Is what he is saying correct? Or am I misunderstanding something?
And if it's not correct, it's too bad that integration of a 1-form with multiple variables requires you to start a new section on a piece of paper, there isn't any flow where you place an equation in $\int ( \cdot ) $ and line by line work out the answer. Instead you are moving from $\int \frac{\partial f}{\partial z} dz + H(x, y)$ to $\int \frac{\partial f}{\partial y} dz + G(x)$ to $\int \frac{\partial f}{\partial x} dz + C$
Thanks.
Basically it's a matter of notation. Some people use $\dfrac{\partial f}{\partial y}$ to indicate the "total derivative with respect to $y$". What they really mean is that if $f$ is a function of $x$ and $y$, then you can parameterize one of them with respect to the other. Then $f$ composed with that parameterization, for example, $f(x(y),y)$, is a function of $y$ only. As such, the differential is $$df=f'(y)dy \hspace{2mm}\text{or}\hspace{2mm}\frac{df}{dy}dy \hspace{2mm} \text{or} \hspace{2mm}\frac{\partial f}{\partial y}dy$$ I prefer the first two notations because they are inequivocal as to what kind of derivative is being taken, and what paremeters exactly is $f$ a function of.
You can also note that using that preferred notation one can also use chain rule to write $$df=\left(\frac{\partial f}{\partial x}x'(y)+\frac{\partial f}{\partial y}\right)dy$$ and noting that $x'(y)dy=dx$ (this is also what they use for the rightside integral) for that parametrization you again arrive at $df=\frac{\partial f}{\partial y}dy+\frac{\partial f}{\partial x}dx$.

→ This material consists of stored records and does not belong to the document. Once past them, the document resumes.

-- pv_equiv track=rewrite | github.com/rohansaha/GA | HW4.py | pairwiseTesting
-- ===== SOURCE A (Python) =====
-- import itertools as it
--
-- def pairwiseTesting(candSol):
--     isSame = True
--     x, y = it.tee(candSol)
--     next(y, None)
--     for i, j in zip(x, y):
--         if i == 0 and j == 0:
--             isSame = False
--             break
--     return isSame
-- ===== SOURCE B (Python) =====
-- def pairwiseTesting(candSol):
--     zeros = [i for i, v in enumerate(candSol) if v == 0]
--     for a, b in zip(zeros, zeros[1:]):
--         if b == a + 1:
--             return False
--     return True
-- ===== Notes on version B (the rewrite author's own statement) =====
-- stated objective: alternative
-- what changed: B first builds the list of indices holding zero and then scans that index list for two consecutive indices, instead of A's tee/zip pairwise stream over the values.
import Mathlib
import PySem

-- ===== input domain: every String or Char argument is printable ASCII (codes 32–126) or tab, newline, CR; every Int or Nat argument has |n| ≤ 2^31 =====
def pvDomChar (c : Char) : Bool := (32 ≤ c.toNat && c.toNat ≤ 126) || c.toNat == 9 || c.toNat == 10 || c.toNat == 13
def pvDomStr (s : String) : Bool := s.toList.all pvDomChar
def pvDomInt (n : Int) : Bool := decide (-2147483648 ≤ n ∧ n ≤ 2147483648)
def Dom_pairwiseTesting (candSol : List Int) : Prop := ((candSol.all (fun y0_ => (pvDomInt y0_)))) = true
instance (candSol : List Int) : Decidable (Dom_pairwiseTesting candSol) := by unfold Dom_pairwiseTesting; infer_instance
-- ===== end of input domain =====

-- B scans an index table of the zeros for consecutive indices instead of A's pairwise value stream (alternative decomposition, same cost).

-- ===== PORT A =====
-- A's 'for i, j in zip(x, y)' loop with break: zip of the list with its tail.
def pvALoop : List (Int × Int) → Bool
  | [] => true
  | (i, j) :: rest => if i == 0 && j == 0 then false else pvALoop rest

def pairwiseTesting (candSol : List Int) : Bool :=
  pvALoop (candSol.zip candSol.tail)

-- ===== PORT B =====
-- 'zeros = [i for i, v in enumerate(candSol) if v == 0]', with the running enumerate index k.
def pvZerosFrom (k : Int) : List Int → List Int
  | [] => []
  | v :: rest => if v == 0 then k :: pvZerosFrom (k + 1) rest else pvZerosFrom (k + 1) rest

-- 'for a, b in zip(zeros, zeros[1:]): if b == a + 1: return False'
def pvBScan : List Int → Bool
  | a :: b :: rest => if b == a + 1 then false else pvBScan (b :: rest)
  | _ => true

def pairwiseTesting_alt (candSol : List Int) : Bool :=
  pvBScan (pvZerosFrom 0 candSol)

-- ===== PRECONDITION & SPEC =====
def Spec_pairwiseTesting (candSol : List Int) (out : Bool) : Prop := out = pairwiseTesting_alt candSol
instance (candSol : List Int) (out : Bool) : Decidable (Spec_pairwiseTesting candSol out) := by unfold Spec_pairwiseTesting; infer_instance

-- ===== CLAIM (what is proved, stated in full; the proofs are below) =====
def Claim_equal_pairwiseTesting : Prop := ∀ (candSol : List Int), Dom_pairwiseTesting candSol → Spec_pairwiseTesting candSol (pairwiseTesting candSol)

-- ===== LEMMAS AND PROOFS =====

-- every index produced by pvZerosFrom k is ≥ k
theorem pvZerosFrom_ge (l : List Int) : ∀ (k m : Int), m ∈ pvZerosFrom k l → k ≤ m := by
  induction l with
  | nil => intro k m h; simp [pvZerosFrom] at h
  | cons v rest ih =>
    intro k m h
    simp only [pvZerosFrom] at h
    split at h
    · rcases List.mem_cons.mp h with h | h
      · omega
      · have := ih (k + 1) m h; omega
    · have := ih (k + 1) m h; omega

-- main invariant: scanning the zero-index list from any start index equals A's pairwise loop
theorem pvB_eq_A (l : List Int) : ∀ (k : Int), pvBScan (pvZerosFrom k l) = pvALoop (l.zip l.tail) := by
  induction l with
  | nil => intro k; simp [pvZerosFrom, pvBScan, pvALoop]
  | cons x rest ih =>
    intro k
    cases rest with
    | nil =>
      simp only [pvZerosFrom]
      split <;> simp [pvBScan, pvALoop]
    | cons y r =>
      by_cases hx : x = 0
      · by_cases hy : y = 0
        · subst hx; subst hy
          simp [pvZerosFrom, pvBScan, pvALoop]
        · subst hx
          have hstep : pvZerosFrom k (0 :: y :: r) = k :: pvZerosFrom (k + 2) r := by
            simp [pvZerosFrom, hy]
            ring_nf
          have hIH : pvBScan (pvZerosFrom (k + 1) (y :: r)) = pvALoop ((y :: r).zip (y :: r).tail) := ih (k + 1)
          have hz : pvZerosFrom (k + 1) (y :: r) = pvZerosFrom (k + 2) r := by
            simp [pvZerosFrom, hy]
            ring_nf
          have hskip : pvBScan (k :: pvZerosFrom (k + 2) r) = pvBScan (pvZerosFrom (k + 2) r) := by
            cases hzr : pvZerosFrom (k + 2) r with
            | nil => simp [pvBScan]
            | cons a rest' =>
              have ha : k + 2 ≤ a := pvZerosFrom_ge r (k + 2) a (by rw [hzr]; exact List.mem_cons_self ..)
              have hne : (a == k + 1) = false := by simp; omega
              simp [pvBScan, hne]
          have hA : pvALoop ((0 :: y :: r).zip (0 :: y :: r).tail)
              = pvALoop ((y :: r).zip (y :: r).tail) := by
            have hyne : (y == 0) = false := by simp [hy]
            simp [List.zip, pvALoop, hyne]
          rw [hstep, hskip, ← hz, hIH, hA]
      · have hxne : (x == 0) = false := by simp [hx]
        have hstep : pvZerosFrom k (x :: y :: r) = pvZerosFrom (k + 1) (y :: r) := by
          simp [pvZerosFrom, hxne]
        have hA : pvALoop ((x :: y :: r).zip (x :: y :: r).tail)
            = pvALoop ((y :: r).zip (y :: r).tail) := by
          simp [List.zip, pvALoop, hxne]
        rw [hstep, ih (k + 1), hA]

-- ===== VERDICT (by name: the statement is the Claim_ definition above) =====
theorem pairwiseTesting_spec : Claim_equal_pairwiseTesting := by
  intro candSol _
  unfold Spec_pairwiseTesting pairwiseTesting pairwiseTesting_alt
  exact (pvB_eq_A candSol 0).symm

So the moral of the story is that many people have different notations for the same thing. Whenever you see this $\frac{\partial f}{\partial x}$ beware that it can mean different things.
EDIT:
As for your integral, like one of the answers stressed, forms are not only "integrated" in an abstract; they are integrated over a path. So you can in fact integrate the 1-form "in one go", you just have to choose a suitable path, like he did. Dylan's method also works but he technically wasn't integrating a differential form: he knew it was exact, and from that knowledge he set up a system of differential equations and solved for $f$, which is why he integrates one thing at a time.